Briefly; Spark is a piece of software that GATK4 uses to do multithreading, which is a form of parallelization that allows a computer (or cluster of computers) to finish executing a task sooner. You can read more about multithreading and parallelism in GATK here.
The “sparkified” versions have the suffix “Spark” at the end of their names. Many of these are still experimental; please carefully check for expected output, and validate against non-spark tools.
You DO NOT need a Spark cluster to run Spark-enabled GATK tools!
While working on a compute node (with multiple CPU cores), the GATK engine can use Spark to create a virtual standalone cluster in place, for its multithreaded processing.

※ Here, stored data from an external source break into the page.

lemma bLoop_eq_aResult (cs : List Char) (l : Nat) :
    ∀ n i, i + n = l / 2 → bLoop cs i (l - 1 - i) = aResult cs l i n := by
  intro n
  induction n with
  | zero =>
      intro i hi
      have hlt : ¬ i < l - 1 - i := by omega
      rw [bLoop, aResult]
      simp [hlt, aLoop1]
  | succ n ih =>
      intro i hi
      have hlt : i < l - 1 - i := by omega
      rw [bLoop, aResult]
      simp only [hlt, dif_pos]
      by_cases hc : cs.getD i ' ' ≠ cs.getD (l - 1 - i) ' '
      · have h2 : aInner2 cs l i 0 (l / 2 - i) = isPal cs i (l - 1 - i - 1) := by
          rw [aInner2_eq_palN]
          rw [show l - 2 - i - 0 = l - 1 - i - 1 by omega, show i + 0 = i by omega]
          apply palN_eq_isPal
          omega
        have h3 : aInner3 cs l i 0 (l / 2 - i) = isPal cs (i + 1) (l - 1 - i) := by
          rw [aInner3_eq_palN]
          rw [show l - 1 - i - 0 = l - 1 - i by omega, show i + 1 + 0 = i + 1 by omega]
          apply palN_eq_isPal
          omega
        rw [if_pos hc, aLoop1, if_pos hc]
        simp only [h2, h3]
        rw [Bool.or_comm]
      · rw [if_neg hc, aLoop1, if_neg hc]
        rw [show l - 1 - i - 1 = l - 1 - (i + 1) by omega]
        rw [ih (i + 1) (by omega), aResult]

lemma check_eq_bLoop (s : String) :
    check s = bLoop s.toList 0 (s.toList.length - 1) := by
  unfold check
  have := bLoop_eq_aResult s.toList s.toList.length (s.toList.length / 2) 0 (by omega)
  simp only [show s.toList.length - 1 - 0 = s.toList.length - 1 by omega] at this
  rw [this, aResult]
-- pv_equiv track=rewrite | github.com/xingty/bing_tgbot | session.py | load_and_filter
-- ===== SOURCE A (Python) =====
-- def load_and_filter(messages):
-- 	history = []
-- 	for item in reversed(messages):
-- 		if item['role'] == 'breaker':
-- 			break
--
-- 		history.append(item)
--
-- 	history.reverse()
-- 	return history
-- ===== SOURCE B (Python) =====
-- def load_and_filter(messages):
-- 	idx = -1
-- 	for i in range(len(messages) - 1, -1, -1):
-- 		if messages[i]['role'] == 'breaker':
-- 			idx = i
-- 			break
-- 	return list(messages[idx + 1:])
-- ===== Notes on version B (the rewrite author's own statement) =====
-- stated objective: simpler
-- what changed: Replaces A's reversed-iteration accumulate-then-reverse loop with a forward pass that records the index of the last 'breaker' item and a single slice messages[idx+1:].
import Mathlib
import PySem

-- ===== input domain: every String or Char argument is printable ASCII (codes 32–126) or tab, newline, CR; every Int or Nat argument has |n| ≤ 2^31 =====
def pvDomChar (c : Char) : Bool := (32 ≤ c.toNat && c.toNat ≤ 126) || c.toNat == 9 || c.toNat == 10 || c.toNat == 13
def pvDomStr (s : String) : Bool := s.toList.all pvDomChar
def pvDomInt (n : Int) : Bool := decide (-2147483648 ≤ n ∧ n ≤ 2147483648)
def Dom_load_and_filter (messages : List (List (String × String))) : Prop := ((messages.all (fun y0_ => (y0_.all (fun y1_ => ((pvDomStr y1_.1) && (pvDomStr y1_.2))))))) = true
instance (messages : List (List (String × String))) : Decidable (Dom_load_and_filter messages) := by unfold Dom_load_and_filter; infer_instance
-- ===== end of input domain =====

-- B replaces A's reverse-iterate-accumulate-then-reverse loop with a locate-boundary-then-slice
-- decomposition: find the index of the last 'breaker' item, then slice messages[idx+1:]
-- (objective: simpler). A mutates no argument; equivalence is about the return value.

-- ===== PORT A =====
-- A's loop over reversed(messages), appending until a breaker; item['role'] is modelled with
-- getD "" — exact on Pre_ (where Python's item['role'] does not raise KeyError).
def pvLfGo : List (List (String × String)) → List (List (String × String)) → List (List (String × String))
  | [], hist => hist
  | item :: rest, hist =>
    if (PySem.Dict.mk item).getD "role" "" = "breaker" then hist
    else pvLfGo rest (hist ++ [item])

def load_and_filter (messages : List (List (String × String))) : List (List (String × String)) :=
  (pvLfGo messages.reverse []).reverse

-- ===== PORT B =====
-- B's 'for i in range(len(messages)-1, -1, -1): … break' with messages[i]['role'] modelled the
-- same way (pyGetD is exact here: every range index is in range; getD "" exact on Pre_).
def pvFindGo (messages : List (List (String × String))) : List Int → Int
  | [] => -1
  | i :: rest =>
    if (PySem.Dict.mk (PySem.List.pyGetD messages i [])).getD "role" "" = "breaker" then i
    else pvFindGo messages rest

def load_and_filter_alt (messages : List (List (String × String))) : List (List (String × String)) :=
  let idx : Int := pvFindGo messages (PySem.List.pyRange ((messages.length : Int) - 1) (-1) (-1))
  PySem.List.slice messages (some (idx + 1)) none

-- ===== PRECONDITION & SPEC =====
-- Pre_ excludes exactly the inputs where Python A (and Python B alike) raises KeyError:
-- some item has no 'role' key and no later item's role is 'breaker'.
def Pre_load_and_filter (messages : List (List (String × String))) : Prop :=
  ∀ j : Fin messages.length, (PySem.Dict.mk messages[j]).contains "role" = false →
    ∃ k : Fin messages.length, (j : Nat) < (k : Nat) ∧
      (PySem.Dict.mk messages[k]).get? "role" = some "breaker"
instance (messages : List (List (String × String))) : Decidable (Pre_load_and_filter messages) := by unfold Pre_load_and_filter; infer_instance

def pvWitness_load_and_filter : (List (List (String × String))) := [[("role", "user")]]

def Spec_load_and_filter (messages : List (List (String × String))) (out : List (List (String × String))) : Prop := out = load_and_filter_alt messages
instance (messages : List (List (String × String))) (out : List (List (String × String))) : Decidable (Spec_load_and_filter messages out) := by unfold Spec_load_and_filter; infer_instance

-- ===== CLAIM (what is proved, stated in full; the proofs are below) =====
def Claim_equal_load_and_filter : Prop := ∀ (messages : List (List (String × String))), Dom_load_and_filter messages → Pre_load_and_filter messages → Spec_load_and_filter messages (load_and_filter messages)

-- ===== LEMMAS AND PROOFS =====

-- A's loop accumulates the longest breaker-free suffix, read backwards
theorem pvLfGo_eq (r hist : List (List (String × String))) :
    pvLfGo r hist = hist ++ r.takeWhile (fun i => !decide ((PySem.Dict.mk i).getD "role" "" = "breaker")) := by
  induction r generalizing hist with
  | nil => simp [pvLfGo]
  | cons item rest ih =>
    simp only [pvLfGo, List.takeWhile]
    by_cases h : (PySem.Dict.mk item).getD "role" "" = "breaker"
    · simp [h]
    · rw [if_neg h, ih]
      simp [h]

-- range(n-1, -1, -1) is [n-1, n-2, …, 0]
theorem pvRange_desc (n : Nat) :
    PySem.List.pyRange ((n : Int) - 1) (-1) (-1) = (List.range n).map (fun k : Nat => (n : Int) - 1 - (k : Int)) := by
  unfold PySem.List.pyRange
  cases n with
  | zero => norm_num
  | succ m =>
    have h1 : ¬((-1 : Int) = 0) := by norm_num
    have h2 : ¬((0 : Int) < -1) := by norm_num
    have h3 : (-1 : Int) < (↑(m + 1) : Int) - 1 := by push_cast; omega
    have h4 : ((↑(m + 1) : Int) - 1 - (-1) + -(-1) - 1) / (-(-1)) = (↑(m + 1) : Int) := by push_cast; ring_nf; omega
    simp only [if_neg h1, if_neg h2, if_pos h3, h4]
    have h5 : ((↑(m + 1) : Int)).toNat = m + 1 := by omega
    rw [h5]
    refine List.map_congr_left ?_
    intro k _
    ring

-- appending one item does not change the scan over indices below the old length
theorem pvFindGo_append (l : List (List (String × String))) (x : List (String × String))
    (r : List Int) (h : ∀ i ∈ r, 0 ≤ i ∧ i < l.length) :
    pvFindGo (l ++ [x]) r = pvFindGo l r := by
  induction r with
  | nil => rfl
  | cons i rest ih =>
    obtain ⟨h0, hlt⟩ := h i (List.mem_cons_self ..)
    have hi : i = ((i.toNat : Nat) : Int) := by omega
    have hget : PySem.List.pyGetD (l ++ [x]) i [] = PySem.List.pyGetD l i [] := by
      rw [hi, PySem.List.pyGetD_natCast, PySem.List.pyGetD_natCast,
        List.getD_eq_getElem?_getD, List.getD_eq_getElem?_getD,
        List.getElem?_append_left (by omega)]
    simp only [pvFindGo, hget]
    split
    · rfl
    · exact ih (fun j hj => h j (List.mem_cons_of_mem _ hj))

-- the scan returns -1 or one of its indices
theorem pvFindGo_mem (m : List (List (String × String))) (r : List Int) :
    pvFindGo m r = -1 ∨ pvFindGo m r ∈ r := by
  induction r with
  | nil => left; rfl
  | cons i rest ih =>
    simp only [pvFindGo]
    split
    · right; exact List.mem_cons_self ..
    · rcases ih with h | h
      · left; exact h
      · right; exact List.mem_cons_of_mem _ h

def pvIdx (messages : List (List (String × String))) : Int :=
  pvFindGo messages (PySem.List.pyRange ((messages.length : Int) - 1) (-1) (-1))

theorem pvIdx_append (l : List (List (String × String))) (x : List (String × String)) :
    pvIdx (l ++ [x]) =
      if (PySem.Dict.mk x).getD "role" "" = "breaker" then (l.length : Int) else pvIdx l := by
  unfold pvIdx
  rw [List.length_append, List.length_singleton, pvRange_desc, List.range_succ_eq_map,
    List.map_cons, List.map_map]
  have hmap : (List.range l.length).map ((fun k : Nat => ((l.length + 1 : Nat) : Int) - 1 - (k : Int)) ∘ Nat.succ)
      = (List.range l.length).map (fun k : Nat => (l.length : Int) - 1 - (k : Int)) := by
    refine List.map_congr_left ?_
    intro k _
    simp only [Function.comp]
    push_cast
    ring
  have hhead : ((l.length + 1 : Nat) : Int) - 1 - ((0 : Nat) : Int) = (l.length : Int) := by
    push_cast; ring
  rw [hmap, hhead]
  have hget : PySem.List.pyGetD (l ++ [x]) (l.length : Int) [] = x := by
    rw [PySem.List.pyGetD_natCast, List.getD_eq_getElem?_getD, List.getElem?_append_right le_rfl]
    simp
  simp only [pvFindGo, hget]
  split
  · rfl
  · rw [pvFindGo_append l x _ (by
      intro i hi
      obtain ⟨k, hk, rfl⟩ := List.mem_map.mp hi
      have := List.mem_range.mp hk
      omega), ← pvRange_desc]

theorem pvIdx_bounds (l : List (List (String × String))) :
    -1 ≤ pvIdx l ∧ pvIdx l < l.length := by
  rcases pvFindGo_mem l (PySem.List.pyRange ((l.length : Int) - 1) (-1) (-1)) with h | h
  · unfold pvIdx
    rw [h]
    constructor
    · omega
    · have := l.length.cast_nonneg (α := Int); omega
  · rw [pvRange_desc] at h
    obtain ⟨k, hk, hkeq⟩ := List.mem_map.mp h
    have := List.mem_range.mp hk
    unfold pvIdx
    rw [pvRange_desc, ← hkeq]
    omega

-- B's boundary index cuts off exactly the suffix A's backward scan keeps
theorem pvDrop_eq (l : List (List (String × String))) :
    List.drop (pvIdx l + 1).toNat l =
      (l.reverse.takeWhile (fun i => !decide ((PySem.Dict.mk i).getD "role" "" = "breaker"))).reverse := by
  induction l using List.reverseRecOn with
  | nil => simp [pvIdx, pvFindGo, PySem.List.pyRange]
  | append_singleton l x ih =>
    rw [pvIdx_append, List.reverse_append]
    by_cases h : (PySem.Dict.mk x).getD "role" "" = "breaker"
    · rw [if_pos h]
      have hc : ((l.length : Int) + 1).toNat = l.length + 1 := by omega
      simp [hc, h, List.drop_eq_nil_of_le]
    · rw [if_neg h]
      have hb := pvIdx_bounds l
      have hle : (pvIdx l + 1).toNat ≤ l.length := by omega
      rw [List.drop_append_of_le_length hle, ih]
      simp [h]

theorem pvEq (messages : List (List (String × String))) :
    load_and_filter messages = load_and_filter_alt messages := by
  show (pvLfGo messages.reverse []).reverse = _
  rw [pvLfGo_eq, List.nil_append]
  unfold load_and_filter_alt
  have hb := pvIdx_bounds messages
  have hcast : pvIdx messages + 1 = ((pvIdx messages + 1).toNat : Int) := by omega
  show _ = PySem.List.slice messages (some (pvIdx messages + 1)) none
  rw [hcast, PySem.List.slice_from_natCast, pvDrop_eq]

-- ===== VERDICT (by name: the statement is the Claim_ definition above) =====
theorem load_and_filter_spec : Claim_equal_load_and_filter := by
  intro messages _ _
  exact pvEq messages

“local”-Spark Usage Example:
The PrintReads
tool we explored above has a Spark version called: PrintReadsSpark
. In order to set up a local Spark environment to run the same job using 8 threads, we can use the --spark-master
argument.
gatk PrintReadsSpark \
--spark-master local[8] \
-I input1.bam \
-I input2.bam \
-O output.bam \
--read_filter MappingQualityZero
Note: Make sure to request for 8 CPU cores before executing the above command, either by starting an interactive session using ijob
or by submitting the job via a Slurm batch submission script.
Below is an example gatk-printReadsSpark.slurm.sh
batch submission script for the above job.
#!/bin/bash
#SBATCH --job-name=gatk-prs # Job name
#SBATCH --nodes=1 # Number of nodes
#SBATCH --cpus-per-task=8 # Number of CPU cores per task
#SBATCH --mem=10gb # Job Memory
#SBATCH --time=05:00:00 # Time limit hrs:min:sec
#SBATCH --output=gatk-prs_%A.out # Standard output log
#SBATCH --error=gatk-prs_%A.err # Standard error log
#SBATCH -A <YOUR_ALLOCATION> # allocation name
#SBATCH -p standard # slurm queue
pwd; hostname; date
# load gatk module, to make the wrapper script available for execution
module load gatk
# gatk command and arguments
gatk --java-option "-Xmx8G" PrintReadsSpark \
--spark-master local[8] \
-I input1.bam \
-I input2.bam \
-O output.bam \
--read_filter MappingQualityZero
date
Note: replace <YOUR_ALLOCATION>
with your allocation group.
To submit the job.
sbatch gatk-printReadsSpark.slurm.sh
To monitor the progress of the job.
jobq
OR
squeue -u <mst3k> # replace <mst3k> with your computing ID.